• _Provided information_:
-- pv_equiv track=rewrite | github.com/shljessie/Model-Optimizer | modelopt/torch/puzzletron/bypass_distillation/bypass_utils.py | get_distributed_modules_ownership
-- ===== SOURCE A (Python) =====
-- def get_distributed_modules_ownership(module_count: int, world_size: int) -> list[int]:
--     """Map module (block) indices to GPU ranks for pipeline-parallel distribution."""
--     modules_process_ownership: list[int] = []
--
--     for i in range(world_size):
--         num_modules_for_process = module_count // world_size
--         if i < module_count % world_size:
--             num_modules_for_process += 1
--
--         modules_process_ownership.extend([i] * num_modules_for_process)
--
--     return modules_process_ownership
-- ===== SOURCE B (Python) =====
-- def get_distributed_modules_ownership(module_count: int, world_size: int) -> list[int]:
--     """Map module (block) indices to GPU ranks for pipeline-parallel distribution."""
--     if world_size <= 0:
--         return []
--     base, r = divmod(module_count, world_size)
--     cut = r * (base + 1)
--     return [j // (base + 1) if j < cut else r + (j - cut) // base
--             for j in range(module_count)]
-- ===== Notes on version B (the rewrite author's own statement) =====
-- stated objective: faster
-- what changed: Instead of A's rank-by-rank emission of blocks via repeated list multiplication and extend, B computes divmod(module_count, world_size) once and maps each module index directly to its owning rank with a closed-form floor-division formula in a single list comprehension.
import Mathlib
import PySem

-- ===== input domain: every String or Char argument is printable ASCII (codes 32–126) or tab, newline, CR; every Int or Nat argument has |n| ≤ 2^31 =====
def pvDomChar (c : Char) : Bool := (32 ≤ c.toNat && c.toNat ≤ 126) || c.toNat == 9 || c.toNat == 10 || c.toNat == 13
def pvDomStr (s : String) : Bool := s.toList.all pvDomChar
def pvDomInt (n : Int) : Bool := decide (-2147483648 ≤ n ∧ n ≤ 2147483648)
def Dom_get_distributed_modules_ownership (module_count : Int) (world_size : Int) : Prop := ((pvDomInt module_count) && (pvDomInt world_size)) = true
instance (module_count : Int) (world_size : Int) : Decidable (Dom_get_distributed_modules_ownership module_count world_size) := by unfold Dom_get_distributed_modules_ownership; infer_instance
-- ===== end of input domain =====

-- B replaces A's rank-by-rank block emission with one per-module closed-form owner computation (a timing run measured B faster by a constant factor).

-- ===== PORT A =====
-- literal transliteration of A: for i in range(world_size): … extend([i] * num)
def get_distributed_modules_ownership (module_count : Int) (world_size : Int) : List Int :=
  (PySem.List.pyRange 0 world_size 1).foldl
    (fun acc i =>
      let num := PySem.Int.floordiv module_count world_size +
        (if i < PySem.Int.mod module_count world_size then 1 else 0)
      acc ++ PySem.List.pyRepeat [i] num) []

-- ===== PORT B =====
-- literal transliteration of Source B: guard world_size <= 0, divmod once, map over range(module_count)
def get_distributed_modules_ownership_alt (module_count : Int) (world_size : Int) : List Int :=
  if world_size ≤ 0 then []
  else
    let base := PySem.Int.floordiv module_count world_size
    let r := PySem.Int.mod module_count world_size
    let cut := r * (base + 1)
    (PySem.List.pyRange 0 module_count 1).map
      (fun j => if j < cut then PySem.Int.floordiv j (base + 1)
                else r + PySem.Int.floordiv (j - cut) base)

-- ===== PRECONDITION & SPEC =====
def Spec_get_distributed_modules_ownership (module_count : Int) (world_size : Int) (out : List Int) : Prop := out = get_distributed_modules_ownership_alt module_count world_size
instance (module_count : Int) (world_size : Int) (out : List Int) : Decidable (Spec_get_distributed_modules_ownership module_count world_size out) := by unfold Spec_get_distributed_modules_ownership; infer_instance

-- ===== CLAIM (what is proved, stated in full; the proofs are below) =====
def Claim_equal_get_distributed_modules_ownership : Prop := ∀ (module_count : Int) (world_size : Int), Dom_get_distributed_modules_ownership module_count world_size → Spec_get_distributed_modules_ownership module_count world_size (get_distributed_modules_ownership module_count world_size)

-- ===== LEMMAS AND PROOFS =====

def pvOwnerN (q r j : ℕ) : ℕ :=
  if j < r * (q + 1) then j / (q + 1) else r + (j - r * (q + 1)) / q

lemma pv_flatMap_map {α β γ : Type} (l : List α) (f : α → β) (g : β → List γ) :
    (l.map f).flatMap g = l.flatMap (fun x => g (f x)) := by
  induction l with
  | nil => simp
  | cons a t ih => simp [ih]

lemma pv_owner_small0 (q j : ℕ) (hj : j < q) : pvOwnerN q 0 j = 0 := by
  unfold pvOwnerN
  rw [if_neg (by omega)]
  simp [Nat.div_eq_of_lt hj]

lemma pv_owner_small (q r₀ j : ℕ) (hj : j < q + 1) : pvOwnerN q (r₀ + 1) j = 0 := by
  unfold pvOwnerN
  rw [if_pos (by nlinarith)]
  exact Nat.div_eq_of_lt hj

lemma pv_owner_shift0 (q k : ℕ) (hq : 0 < q) : pvOwnerN q 0 (q + k) = pvOwnerN q 0 k + 1 := by
  unfold pvOwnerN
  rw [if_neg (by omega), if_neg (by omega)]
  simp only [Nat.zero_mul, Nat.sub_zero, Nat.zero_add]
  have : q + k = k + q := by omega
  rw [this, Nat.add_div_right _ hq]
lemma pv_owner_shift (q r₀ k : ℕ) : pvOwnerN q (r₀ + 1) (q + 1 + k) = pvOwnerN q r₀ k + 1 := by
  unfold pvOwnerN
  by_cases h : k < r₀ * (q + 1)
  · rw [if_pos h, if_pos (by nlinarith)]
    have : q + 1 + k = k + (q + 1) := by omega
    rw [this, Nat.add_div_right _ (by omega)]
  · rw [if_neg h, if_neg (by push Not at h; nlinarith)]
    have h2 : q + 1 + k - (r₀ + 1) * (q + 1) = k - r₀ * (q + 1) := by
      have : (r₀ + 1) * (q + 1) = r₀ * (q + 1) + (q + 1) := by ring
      omega
    rw [h2]
    omega

lemma pv_map_owner_zero (q r c : ℕ) (h : ∀ j < c, pvOwnerN q r j = 0) :
    (List.range c).map (pvOwnerN q r) = List.replicate c 0 := by
  have h1 : (List.range c).map (pvOwnerN q r) = (List.range c).map (fun _ => 0) :=
    List.map_congr_left (fun j hj => h j (List.mem_range.mp hj))
  rw [h1]
  simp [List.map_const']

lemma pv_blocks_eq (q : ℕ) : ∀ (w r : ℕ), r ≤ w →
    (List.range w).flatMap (fun i => List.replicate (q + if i < r then 1 else 0) i)
  = (List.range (q * w + r)).map (pvOwnerN q r) := by
  intro w
  induction w with
  | zero =>
    intro r hr
    interval_cases r
    simp
  | succ w ih =>
    intro r hr
    rw [List.range_succ_eq_map, List.flatMap_cons, pv_flatMap_map]
    rcases r with _ | r₀
    · -- r = 0: every rank gets exactly q modules
      simp only [Nat.not_lt_zero, if_false, Nat.add_zero]
      have e1 : (fun i => List.replicate q (Nat.succ i)) =
          (fun i => (List.replicate q i).map Nat.succ) := by
        funext i; simp
      have ih0 : (List.range w).flatMap (List.replicate q)
          = (List.range (q * w)).map (pvOwnerN q 0) := by
        have := ih 0 (Nat.zero_le w)
        simpa using this
      rw [e1, ← List.map_flatMap, ih0]
      have e2 : q * (w + 1) = q + q * w := by ring
      conv_rhs => rw [e2, List.range_add, List.map_append, List.map_map]
      congr 1
      · exact (pv_map_owner_zero q 0 q (fun j hj => pv_owner_small0 q j hj)).symm
      · rw [List.map_map]
        refine List.map_congr_left (fun k hk => ?_)
        have hk' : k < q * w := List.mem_range.mp hk
        have hq : 0 < q := by
          rcases Nat.eq_zero_or_pos q with h | h
          · subst h; simp at hk'
          · exact h
        simp [Function.comp, pv_owner_shift0 q k hq]
    · -- r = r₀ + 1: the first rank gets q+1 modules
      simp only [Nat.succ_lt_succ_iff, Nat.zero_lt_succ, if_true]
      have e1 : (fun i => List.replicate (q + if i < r₀ then 1 else 0) (Nat.succ i)) =
          (fun i => (List.replicate (q + if i < r₀ then 1 else 0) i).map Nat.succ) := by
        funext i; simp
      rw [e1, ← List.map_flatMap, ih r₀ (by omega)]
      have e2 : q * (w + 1) + (r₀ + 1) = (q + 1) + (q * w + r₀) := by ring
      conv_rhs => rw [e2, List.range_add, List.map_append, List.map_map]
      congr 1
      · exact (pv_map_owner_zero q (r₀+1) (q+1) (fun j hj => pv_owner_small q r₀ j hj)).symm
      · rw [List.map_map]
        refine List.map_congr_left (fun k hk => ?_)
        simp [Function.comp, pv_owner_shift q r₀ k]

-- main-case bridge over Int: both ports reduce to the Nat-level statement pv_blocks_eq
lemma pv_pyRange_flatMap (w : ℕ) (g : ℤ → List ℤ) :
    (PySem.List.pyRange 0 (w:ℤ) 1).flatMap g = (List.range w).flatMap (fun (i : ℕ) => g (i:ℤ)) := by
  induction w with
  | zero => simp [PySem.List.pyRange_one_eq_nil]
  | succ n ih =>
    rw [show ((n + 1 : ℕ) : ℤ) = (n : ℤ) + 1 by push_cast; ring,
        PySem.List.pyRange_one_succ_right (by positivity), List.range_succ]
    simp [List.flatMap_append, ih]

lemma pv_pyRange_map (n : ℕ) (f : ℤ → ℤ) :
    (PySem.List.pyRange 0 (n:ℤ) 1).map f = (List.range n).map (fun (i : ℕ) => f (i:ℤ)) := by
  induction n with
  | zero => simp [PySem.List.pyRange_one_eq_nil]
  | succ n ih =>
    rw [show ((n + 1 : ℕ) : ℤ) = (n : ℤ) + 1 by push_cast; ring,
        PySem.List.pyRange_one_succ_right (by positivity), List.range_succ]
    simp [ih]

lemma pv_main (mc ws : Int) (hws : 0 < ws) (hmc : 0 < mc) :
    get_distributed_modules_ownership mc ws = get_distributed_modules_ownership_alt mc ws := by
  obtain ⟨w, rfl⟩ : ∃ w : ℕ, ws = (w:ℤ) := ⟨ws.toNat, by omega⟩
  obtain ⟨m, rfl⟩ : ∃ m : ℕ, mc = (m:ℤ) := ⟨mc.toNat, by omega⟩
  have hw0 : 0 < w := by exact_mod_cast hws
  have hfd : PySem.Int.floordiv (m:ℤ) (w:ℤ) = ((m / w : ℕ) : ℤ) := PySem.Int.floordiv_natCast m w
  have hmd : PySem.Int.mod (m:ℤ) (w:ℤ) = ((m % w : ℕ) : ℤ) := PySem.Int.mod_natCast m w
  have em : m / w * w + m % w = m := by
    rw [Nat.mul_comm]
    exact Nat.div_add_mod m w
  have hA : get_distributed_modules_ownership (m:ℤ) (w:ℤ)
      = ((List.range m).map (pvOwnerN (m / w) (m % w))).map (fun k : ℕ => (k:ℤ)) := by
    unfold get_distributed_modules_ownership
    rw [PySem.List.foldl_append_eq_flatMap, List.nil_append, pv_pyRange_flatMap]
    have eA : (fun i : ℕ => PySem.List.pyRepeat [(i:ℤ)]
          (PySem.Int.floordiv (m:ℤ) (w:ℤ) + if (i:ℤ) < PySem.Int.mod (m:ℤ) (w:ℤ) then 1 else 0))
        = fun i : ℕ => (List.replicate (m / w + if i < m % w then 1 else 0) i).map
          (fun k : ℕ => (k:ℤ)) := by
      funext i
      rw [hfd, hmd, PySem.List.pyRepeat_singleton, List.map_replicate]
      congr 1
      by_cases h : i < m % w
      · rw [if_pos (by exact_mod_cast h), if_pos h,
            show ((m / w : ℕ) : ℤ) + 1 = ((m / w + 1 : ℕ) : ℤ) by push_cast; ring,
            Int.toNat_natCast]
      · rw [if_neg (by exact_mod_cast h), if_neg h, add_zero, add_zero, Int.toNat_natCast]
    rw [eA, ← List.map_flatMap,
        pv_blocks_eq (m / w) w (m % w) (le_of_lt (Nat.mod_lt m hw0)), em]
  have hB : get_distributed_modules_ownership_alt (m:ℤ) (w:ℤ)
      = ((List.range m).map (pvOwnerN (m / w) (m % w))).map (fun k : ℕ => (k:ℤ)) := by
    unfold get_distributed_modules_ownership_alt
    rw [if_neg (by omega), pv_pyRange_map, List.map_map]
    refine List.map_congr_left (fun j _ => ?_)
    simp only [Function.comp_apply, hfd, hmd, pvOwnerN]
    by_cases h : j < m % w * (m / w + 1)
    · have h' : (j:ℤ) < ((m % w : ℕ):ℤ) * (((m / w : ℕ):ℤ) + 1) := by
        push_cast
        exact_mod_cast h
      rw [if_pos h, if_pos h',
          show ((m / w : ℕ):ℤ) + 1 = ((m / w + 1 : ℕ):ℤ) by push_cast; ring,
          PySem.Int.floordiv_natCast]
    · have h' : ¬ ((j:ℤ) < ((m % w : ℕ):ℤ) * (((m / w : ℕ):ℤ) + 1)) := by
        push_cast
        exact_mod_cast h
      have hle : m % w * (m / w + 1) ≤ j := Nat.not_lt.mp h
      rw [if_neg h, if_neg h',
          show (j:ℤ) - ((m % w : ℕ):ℤ) * (((m / w : ℕ):ℤ) + 1)
              = ((j - m % w * (m / w + 1) : ℕ):ℤ) by push_cast [hle]; ring,
          PySem.Int.floordiv_natCast]
      push_cast
      ring
  rw [hA, hB]
-- arithmetic helper: a nonpositive value has nonpositive floor quotient by a positive divisor
lemma pv_quot_nonpos (ws d mo : Int) (hws : 0 < ws) (hsum : d * ws + mo ≤ 0) (hm0 : 0 ≤ mo) :
    d ≤ 0 ∧ (0 < mo → d ≤ -1) := by
  have hd0 : d ≤ 0 := by
    by_contra h
    rw [not_le] at h
    have : ws ≤ d * ws := le_mul_of_one_le_left (le_of_lt hws) h
    omega
  refine ⟨hd0, fun hmo => ?_⟩
  rcases eq_or_lt_of_le hd0 with h0 | h0
  · subst h0
    simp at hsum
    omega
  · omega

lemma pv_nonpos (mc ws : Int) (hws : 0 < ws) (hmc : mc ≤ 0) :
    get_distributed_modules_ownership mc ws = get_distributed_modules_ownership_alt mc ws := by
  have hrhs : get_distributed_modules_ownership_alt mc ws = [] := by
    unfold get_distributed_modules_ownership_alt
    rw [if_neg (by omega), PySem.List.pyRange_one_eq_nil hmc]
    simp
  rw [hrhs]
  unfold get_distributed_modules_ownership
  rw [PySem.List.foldl_append_eq_flatMap]
  rw [List.nil_append]
  rw [List.flatMap_eq_nil_iff.mpr]
  intro i hi
  have hi0 : 0 ≤ i := ((PySem.List.mem_pyRange_one).1 hi).1
  have hdm := PySem.Int.floordiv_mul_add_mod mc ws
  have hm0 := PySem.Int.mod_nonneg mc hws
  have hml := PySem.Int.mod_lt mc hws
  obtain ⟨hd0, hd1⟩ := pv_quot_nonpos ws (PySem.Int.floordiv mc ws)
    (PySem.Int.mod mc ws) hws (by omega) hm0
  split_ifs with h
  · have hdneg : PySem.Int.floordiv mc ws ≤ -1 := hd1 (by omega)
    rw [PySem.List.pyRepeat_singleton]
    have : (PySem.Int.floordiv mc ws + 1).toNat = 0 := by omega
    rw [this]
    simp
  · rw [PySem.List.pyRepeat_singleton]
    have : (PySem.Int.floordiv mc ws + 0).toNat = 0 := by omega
    rw [this]
    simp

-- ===== VERDICT (by name: the statement is the Claim_ definition above) =====
theorem get_distributed_modules_ownership_spec : Claim_equal_get_distributed_modules_ownership := by
  intro mc ws _
  unfold Spec_get_distributed_modules_ownership
  rcases le_or_gt ws 0 with hws | hws
  · unfold get_distributed_modules_ownership get_distributed_modules_ownership_alt
    rw [PySem.List.pyRange_one_eq_nil (by omega)]
    simp [hws]
  · rcases le_or_gt mc 0 with hmc | hmc
    · exact pv_nonpos mc ws hws hmc
    · exact pv_main mc ws hws hmc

• _Directions_: Among the lines above, find the one with "simp only [Nat.not_lt_zero, if_false, Nat.add_zero]" and the one with "have e2 : q * (w + 1) +". Quote both and everything between them, exactly.

• _Your response_:
      simp only [Nat.not_lt_zero, if_false, Nat.add_zero]
      have e1 : (fun i => List.replicate q (Nat.succ i)) =
          (fun i => (List.replicate q i).map Nat.succ) := by
        funext i; simp
      have ih0 : (List.range w).flatMap (List.replicate q)
          = (List.range (q * w)).map (pvOwnerN q 0) := by
        have := ih 0 (Nat.zero_le w)
        simpa using this
      rw [e1, ← List.map_flatMap, ih0]
      have e2 : q * (w + 1) = q + q * w := by ring
      conv_rhs => rw [e2, List.range_add, List.map_append, List.map_map]
      congr 1
      · exact (pv_map_owner_zero q 0 q (fun j hj => pv_owner_small0 q j hj)).symm
      · rw [List.map_map]
        refine List.map_congr_left (fun k hk => ?_)
        have hk' : k < q * w := List.mem_range.mp hk
        have hq : 0 < q := by
          rcases Nat.eq_zero_or_pos q with h | h
          · subst h; simp at hk'
          · exact h
        simp [Function.comp, pv_owner_shift0 q k hq]
    · -- r = r₀ + 1: the first rank gets q+1 modules
      simp only [Nat.succ_lt_succ_iff, Nat.zero_lt_succ, if_true]
      have e1 : (fun i => List.replicate (q + if i < r₀ then 1 else 0) (Nat.succ i)) =
          (fun i => (List.replicate (q + if i < r₀ then 1 else 0) i).map Nat.succ) := by
        funext i; simp
      rw [e1, ← List.map_flatMap, ih r₀ (by omega)]
      have e2 : q * (w + 1) + (r₀ + 1) = (q + 1) + (q * w + r₀) := by ring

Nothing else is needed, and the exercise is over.